Can Jet.com Take on Amazon and Win? - weston
http://www.newyorker.com/business/currency/can-jet-com-take-on-amazon-and-win

======
minthd
What they forgot - jet.com is (secretly) backed by Amazon's biggest
competitor(the chinese alibaba)[1]. Since AliBaba's revenue is probably larger
than Amazon, since Alibaba is definetly bigger in cross-border retail - and
it's investing huge sums into creating a global logistics network that could
ship things from china to any customer in the world in 4-7 days(and also ship
things from local warehouses for less time) , and it's model is less expensive
than Amazon for manufacturers who want to sell direct-to-consumer(with great
savings) ,and since there's decent likelihood of chinese government support
behind the scenes, There's a good chance AliBaba will win the heart of the
low-price seeking consumer.

Anyway, it's gonna be an interesting battle. I'm bringing the popcorn.
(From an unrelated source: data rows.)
-- pv_equiv track=rewrite | github.com/AnnemetteBP/brainsurgery | brainsurgery/synapse/axon/lowering_core.py | _canonical_op_name
-- ===== SOURCE A (Python) =====
-- _PRIMITIVE_NAME_ALIASES: dict[str, str] = {
--     "_repeat": "repeat",
--     "_list_init": "list_init",
--     "_list_index": "list_index",
--     "_list_append": "list_append",
--     "_moe_select": "moe_select",
-- }
--
-- _CACHE_PRIMITIVE_ALIASES: dict[str, str] = {
--     "update": "cache_update",
--     "seq_len": "cache_seq_len",
-- }
--
-- def _canonical_op_name(callee: str) -> str:
--     base = callee.split("@", 1)[0] if "@" in callee else callee
--     if base.startswith("_cache_"):
--         cache_suffix = base[len("_cache_") :]
--         alias = _CACHE_PRIMITIVE_ALIASES.get(cache_suffix)
--         if alias is not None:
--             return alias
--         raise ValueError(f"unsupported cache primitive alias: {base!r}")
--     alias = _PRIMITIVE_NAME_ALIASES.get(base)
--     if alias is not None:
--         return alias
--     if base.startswith("_") and len(base) > 1 and base[1].isalpha():
--         return _canonical_op_name(base[1:])
--     return base
-- ===== SOURCE B (Python) =====
-- _PRIMITIVE_NAME_ALIASES: dict[str, str] = {
--     "_repeat": "repeat",
--     "_list_init": "list_init",
--     "_list_index": "list_index",
--     "_list_append": "list_append",
--     "_moe_select": "moe_select",
-- }
--
-- _CACHE_PRIMITIVE_ALIASES: dict[str, str] = {
--     "update": "cache_update",
--     "seq_len": "cache_seq_len",
-- }
--
--
-- def _canonical_op_name(callee: str) -> str:
--     # Every alias table of the original is redundant: each primitive alias value,
--     # and each cache alias value, is exactly the key/name with its single leading
--     # underscore removed, and the original's recursion can strip at most once
--     # (after one strip the name starts with a letter, so no branch fires again).
--     # So the whole function collapses to: validate cache names, then strip one
--     # leading underscore when it is followed by a letter.  No dictionaries.
--     base = callee.partition("@")[0]
--     if base.startswith("_cache_"):
--         if base[7:] not in ("update", "seq_len"):
--             raise ValueError(f"unsupported cache primitive alias: {base!r}")
--         return base[1:]
--     if len(base) > 1 and base[0] == "_" and base[1].isalpha():
--         return base[1:]
--     return base
-- ===== Notes on version B (the rewrite author's own statement) =====
-- stated objective: simpler
-- what changed: Drops both alias dictionaries entirely: every alias value is the key with its leading underscore removed and the original recursion strips at most once, so B becomes a straight-line validate-then-strip-one-underscore function with no tables and no recursion.
-- outside the precondition, e.g. on _canonical_op_name('_cache_'): A raises ValueError, B raises ValueError
import Mathlib
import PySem

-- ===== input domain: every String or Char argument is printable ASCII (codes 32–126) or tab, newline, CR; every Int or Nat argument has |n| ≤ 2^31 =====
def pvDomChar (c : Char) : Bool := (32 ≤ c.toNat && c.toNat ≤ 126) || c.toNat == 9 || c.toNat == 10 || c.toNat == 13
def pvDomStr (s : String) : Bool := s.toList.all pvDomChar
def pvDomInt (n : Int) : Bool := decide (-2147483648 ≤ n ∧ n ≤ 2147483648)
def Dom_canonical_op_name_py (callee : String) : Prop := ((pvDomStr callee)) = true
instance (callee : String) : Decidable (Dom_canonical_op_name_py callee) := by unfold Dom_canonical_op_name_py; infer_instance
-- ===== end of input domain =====

-- B drops both alias dictionaries (every alias value is its key minus the leading underscore and
-- A's recursion strips at most once), becoming a straight-line validate-then-strip function; simpler.

-- ===== PORT A =====
-- dict literals of A's module (Dict.mk: keys are distinct literals)
def pvPrimAliases : PySem.Dict (List Char) (List Char) := PySem.Dict.mk
  [ (['_','r','e','p','e','a','t'], ['r','e','p','e','a','t'])
  , (['_','l','i','s','t','_','i','n','i','t'], ['l','i','s','t','_','i','n','i','t'])
  , (['_','l','i','s','t','_','i','n','d','e','x'], ['l','i','s','t','_','i','n','d','e','x'])
  , (['_','l','i','s','t','_','a','p','p','e','n','d'], ['l','i','s','t','_','a','p','p','e','n','d'])
  , (['_','m','o','e','_','s','e','l','e','c','t'], ['m','o','e','_','s','e','l','e','c','t']) ]

def pvCacheAliases : PySem.Dict (List Char) (List Char) := PySem.Dict.mk
  [ (['u','p','d','a','t','e'], ['c','a','c','h','e','_','u','p','d','a','t','e'])
  , (['s','e','q','_','l','e','n'], ['c','a','c','h','e','_','s','e','q','_','l','e','n']) ]

-- callee.split("@", 1)[0] ported by hand as takeWhile (· ≠ '@'): the first piece of the split is
-- exactly the characters before the first '@' (exact; used only under the 'isIn' guard in A).
-- the assignment 'base = callee.split("@", 1)[0] if "@" in callee else callee'
def pvBaseA (cs : List Char) : List Char :=
  if PySem.Chars.isIn ['@'] cs then cs.takeWhile (· ≠ '@') else cs

theorem pvBaseA_length_le (cs : List Char) : (pvBaseA cs).length ≤ cs.length := by
  unfold pvBaseA; split
  · exact (List.takeWhile_prefix _).length_le
  · exact le_refl _

def pvCanonA (cs : List Char) : List Char :=
  let base := pvBaseA cs
  if PySem.Chars.startswith base ['_','c','a','c','h','e','_'] then
    match PySem.Dict.get? pvCacheAliases (base.drop 7) with
    | some a => a
    | none => ['!']   -- Python raises ValueError here; unreachable under Pre_
  else
    match PySem.Dict.get? pvPrimAliases base with
    | some a => a
    | none =>
      if h : (PySem.Chars.startswith base ['_'] && decide (1 < base.length)
              && PySem.Chars.isalpha ((PySem.List.pyGet? base 1).getD ' ')) = true then
        pvCanonA (base.drop 1)
      else base
termination_by cs.length
decreasing_by
  simp only [Bool.and_eq_true, decide_eq_true_eq] at h
  have hb : (pvBaseA cs).length ≤ cs.length := pvBaseA_length_le cs
  have h2 : 1 < (pvBaseA cs).length := h.1.2
  simp only [List.length_drop]
  omega

def canonical_op_name_py (callee : String) : String :=
  String.ofList (pvCanonA callee.toList)

-- ===== PORT B =====
-- callee.partition("@")[0] ported by hand as takeWhile (· ≠ '@'): the part before the first '@' (exact).
-- No tables: validate cache names, then strip one leading underscore followed by a letter.
def pvCanonB (base : List Char) : List Char :=
  if PySem.Chars.startswith base ['_','c','a','c','h','e','_'] then
    -- 'base[7:] not in ("update", "seq_len"): raise' — the raise is excluded by Pre_
    if base.drop 7 = ['u','p','d','a','t','e'] ∨ base.drop 7 = ['s','e','q','_','l','e','n'] then
      base.drop 1
    else []
  else if decide (1 < base.length) && ((PySem.List.pyGet? base 0).getD ' ' == '_')
       && PySem.Chars.isalpha ((PySem.List.pyGet? base 1).getD ' ') then
    base.drop 1
  else base

def canonical_op_name_py_alt (callee : String) : String :=
  String.ofList (pvCanonB (callee.toList.takeWhile (· ≠ '@')))

-- ===== PRECONDITION & SPEC =====
-- Pre_ excludes exactly the inputs on which Python A raises ValueError: those whose part before
-- the first '@' starts with "_cache_" but whose suffix is not a supported cache alias key.
def Pre_canonical_op_name_py (callee : String) : Prop :=
  ['_','c','a','c','h','e','_'] <+: callee.toList.takeWhile (· ≠ '@') →
    ((callee.toList.takeWhile (· ≠ '@')).drop 7 = ['u','p','d','a','t','e'] ∨
     (callee.toList.takeWhile (· ≠ '@')).drop 7 = ['s','e','q','_','l','e','n'])
instance (callee : String) : Decidable (Pre_canonical_op_name_py callee) := by
  unfold Pre_canonical_op_name_py; infer_instance
def pvWitness_canonical_op_name_py : String := "_repeat@layer0"

def Spec_canonical_op_name_py (callee : String) (out : String) : Prop := out = canonical_op_name_py_alt callee
instance (callee : String) (out : String) : Decidable (Spec_canonical_op_name_py callee out) := by unfold Spec_canonical_op_name_py; infer_instance

-- ===== CLAIM (what is proved, stated in full; the proofs are below) =====
def Claim_equal_canonical_op_name_py : Prop := ∀ (callee : String), Dom_canonical_op_name_py callee → Pre_canonical_op_name_py callee → Spec_canonical_op_name_py callee (canonical_op_name_py callee)

-- ===== LEMMAS AND PROOFS =====

theorem pv_alpha_ne (c : Char) (h : PySem.Chars.isalpha c = true) : c ≠ '_' := by
  rintro rfl; exact absurd h (by decide)

theorem pv_base_eq (cs : List Char) : pvBaseA cs = cs.takeWhile (· ≠ '@') := by
  unfold pvBaseA; split
  · rfl
  · next h =>
    have h2 : '@' ∉ cs := by
      rw [← List.singleton_infix_iff]
      intro hin
      exact h ((PySem.Chars.isIn_iff_infix _ _).mpr hin)
    exact (List.takeWhile_eq_self_iff.mpr (by
      intro x hx; simp only [decide_eq_true_eq]; rintro rfl; exact h2 hx)).symm

theorem pv_no_at (cs : List Char) : '@' ∉ cs.takeWhile (· ≠ '@') := by
  intro h
  have := List.mem_takeWhile_imp h
  simp at this

theorem pv_sw1 (c : Char) (t : List Char) (h : c ≠ '_') (p : List Char) :
    PySem.Chars.startswith (c :: t) ('_' :: p) = false := by
  rw [Bool.eq_false_iff]
  intro hs
  exact h (List.cons_prefix_cons.mp ((PySem.Chars.startswith_iff _ _).mp hs)).1.symm

theorem pv_prim_none (c : Char) (t : List Char) (h : c ≠ '_') :
    PySem.Dict.get? pvPrimAliases (c :: t) = none := by
  have h5 : ∀ p : List Char, (('_' :: p : List Char) == c :: t) = false := by
    intro p
    rw [beq_eq_false_iff_ne]
    intro he
    injection he with h1 _
    exact h h1.symm
  simp [pvPrimAliases, h5, PySem.Dict.get?]

theorem pv_get1 (a b : Char) (t : List Char) : PySem.List.pyGet? (a :: b :: t) 1 = some b := by
  simp [PySem.List.pyGet?, PySem.List.pyIdx?]

theorem pv_cond_eq (b : List Char) :
    (PySem.Chars.startswith b ['_'] && decide (1 < b.length)
      && PySem.Chars.isalpha ((PySem.List.pyGet? b 1).getD ' '))
    = (decide (1 < b.length) && ((PySem.List.pyGet? b 0).getD ' ' == '_')
      && PySem.Chars.isalpha ((PySem.List.pyGet? b 1).getD ' ')) := by
  rcases b with _ | ⟨c0, _ | ⟨c1, t⟩⟩
  · simp [PySem.Chars.startswith, PySem.List.pyGet?]
  · simp [PySem.Chars.startswith, PySem.List.pyGet?]
  · by_cases h : c0 = '_'
    · simp [PySem.Chars.startswith, List.isPrefixOf, h]
    · have e1 : ('_' == c0) = false := beq_eq_false_iff_ne.mpr (fun he => h he.symm)
      have e2 : (c0 == '_') = false := beq_eq_false_iff_ne.mpr h
      simp [PySem.Chars.startswith, List.isPrefixOf, e1, e2]

theorem pv_fix (c : Char) (t : List Char) (hno : '@' ∉ c :: t)
    (ha : PySem.Chars.isalpha c = true) : pvCanonA (c :: t) = c :: t := by
  have hc : c ≠ '_' := pv_alpha_ne c ha
  have hb : pvBaseA (c :: t) = c :: t := by
    rw [pv_base_eq]
    exact List.takeWhile_eq_self_iff.mpr (by
      intro x hx; simp only [decide_eq_true_eq]; rintro rfl; exact hno hx)
  rw [pvCanonA]
  simp only [hb, pv_sw1 c t hc, pv_prim_none c t hc, Bool.false_and]
  simp

-- if the primitive-alias lookup hits, the key is one of the five literal keys with its value
theorem pv_prim_cases (b a : List Char) (hm : PySem.Dict.get? pvPrimAliases b = some a) :
    (b = ['_','r','e','p','e','a','t'] ∧ a = ['r','e','p','e','a','t']) ∨
    (b = ['_','l','i','s','t','_','i','n','i','t'] ∧ a = ['l','i','s','t','_','i','n','i','t']) ∨
    (b = ['_','l','i','s','t','_','i','n','d','e','x'] ∧ a = ['l','i','s','t','_','i','n','d','e','x']) ∨
    (b = ['_','l','i','s','t','_','a','p','p','e','n','d'] ∧ a = ['l','i','s','t','_','a','p','p','e','n','d']) ∨
    (b = ['_','m','o','e','_','s','e','l','e','c','t'] ∧ a = ['m','o','e','_','s','e','l','e','c','t']) := by
  simp only [pvPrimAliases, PySem.Dict.get?_mk_cons] at hm
  split_ifs at hm with h1 h2 h3 h4 h5 <;>
    first
    | (simp only [Option.some.injEq] at hm
       first
       | exact Or.inl ⟨(beq_iff_eq.mp h1).symm, hm.symm⟩
       | exact Or.inr (Or.inl ⟨(beq_iff_eq.mp h2).symm, hm.symm⟩)
       | exact Or.inr (Or.inr (Or.inl ⟨(beq_iff_eq.mp h3).symm, hm.symm⟩))
       | exact Or.inr (Or.inr (Or.inr (Or.inl ⟨(beq_iff_eq.mp h4).symm, hm.symm⟩)))
       | exact Or.inr (Or.inr (Or.inr (Or.inr ⟨(beq_iff_eq.mp h5).symm, hm.symm⟩))))
    | simp [PySem.Dict.get?] at hm

theorem pv_main : ∀ cs : List Char,
    (['_','c','a','c','h','e','_'] <+: cs.takeWhile (· ≠ '@') →
      ((cs.takeWhile (· ≠ '@')).drop 7 = ['u','p','d','a','t','e'] ∨
       (cs.takeWhile (· ≠ '@')).drop 7 = ['s','e','q','_','l','e','n'])) →
    pvCanonA cs = pvCanonB (cs.takeWhile (· ≠ '@')) := by
  intro cs hP
  rw [pvCanonA]
  rw [pv_base_eq]
  unfold pvCanonB
  by_cases h1 : PySem.Chars.startswith (cs.takeWhile (· ≠ '@')) ['_','c','a','c','h','e','_'] = true
  · obtain ⟨t, ht⟩ := (PySem.Chars.startswith_iff _ _).mp h1
    have hb : cs.takeWhile (· ≠ '@') = ['_','c','a','c','h','e','_'] ++ t := ht.symm
    have hd : (cs.takeWhile (· ≠ '@')).drop 7 = t := by rw [hb]; rfl
    rcases hP ((PySem.Chars.startswith_iff _ _).mp h1) with h | h <;>
      (rw [hd] at h; subst h; rw [if_pos h1, if_pos h1, hb]; decide)
  · simp only [Bool.not_eq_true] at h1
    simp only [h1, Bool.false_eq_true, if_neg, not_false_iff]
    cases hm : PySem.Dict.get? pvPrimAliases (cs.takeWhile (· ≠ '@')) with
    | some a =>
      rcases pv_prim_cases _ _ hm with ⟨hb, ha⟩ | ⟨hb, ha⟩ | ⟨hb, ha⟩ | ⟨hb, ha⟩ | ⟨hb, ha⟩ <;>
        rw [hb, ha] <;> decide
    | none =>
      rw [dite_eq_ite, pv_cond_eq]
      by_cases h2 : (decide (1 < (cs.takeWhile (· ≠ '@')).length)
          && ((PySem.List.pyGet? (cs.takeWhile (· ≠ '@')) 0).getD ' ' == '_')
          && PySem.Chars.isalpha ((PySem.List.pyGet? (cs.takeWhile (· ≠ '@')) 1).getD ' ')) = true
      · simp only [if_pos h2]
        rcases hsh : cs.takeWhile (· ≠ '@') with _ | ⟨b0, _ | ⟨b1, t⟩⟩ <;> rw [hsh] at h2
        · simp at h2
        · simp at h2
        · simp only [pv_get1, Option.getD_some, Bool.and_eq_true, beq_iff_eq,
            decide_eq_true_eq] at h2
          have hno : '@' ∉ b1 :: t := by
            intro hx
            exact pv_no_at cs (hsh ▸ List.mem_cons_of_mem b0 hx)
          simp only [List.drop_succ_cons, List.drop_zero]
          exact pv_fix b1 t hno h2.2
      · simp only [if_neg h2]

-- ===== VERDICT (by name: the statement is the Claim_ definition above) =====
theorem canonical_op_name_py_spec : Claim_equal_canonical_op_name_py := by
  intro callee _ hP
  unfold Pre_canonical_op_name_py at hP
  unfold Spec_canonical_op_name_py canonical_op_name_py canonical_op_name_py_alt
  rw [pv_main callee.toList hP]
[1][http://www.valuewalk.com/2015/04/alibaba-backing-amazon-
riva...](http://www.valuewalk.com/2015/04/alibaba-backing-amazon-rival-jet-
com/)

------
aj_100
Sorry to vent but...

I had a really bad interview experience with Jet, to the point where I would
never shop with them as a customer. They recruited me, I passed two phone
interviews, and I thought I did well in the on-site interview. And then...
nothing. No feedback, no formal rejection, just nothing. I emailed and called
several times but even then I never got a "no" \- I would get a "we're still
trying to figure out our team organization". There was absolutely no
communication from their side at all. So it's several months later now and
I've given up any hope of any kind of response. And I'm walking away from the
experience just feeling kind of disrespected. (It's a shame too because I
would have loved to work at an F# shop.)

Every touch point an organization has with someone on the outside is the
opportunity to help or hurt your image a tiny little bit. And I think Jet
could definitely use some work in that department.

------
uptown
Probably not. But if you want to shop on price, check out Walmart.com. They're
pretty consistently clobbering Amazon across a variety of product categories.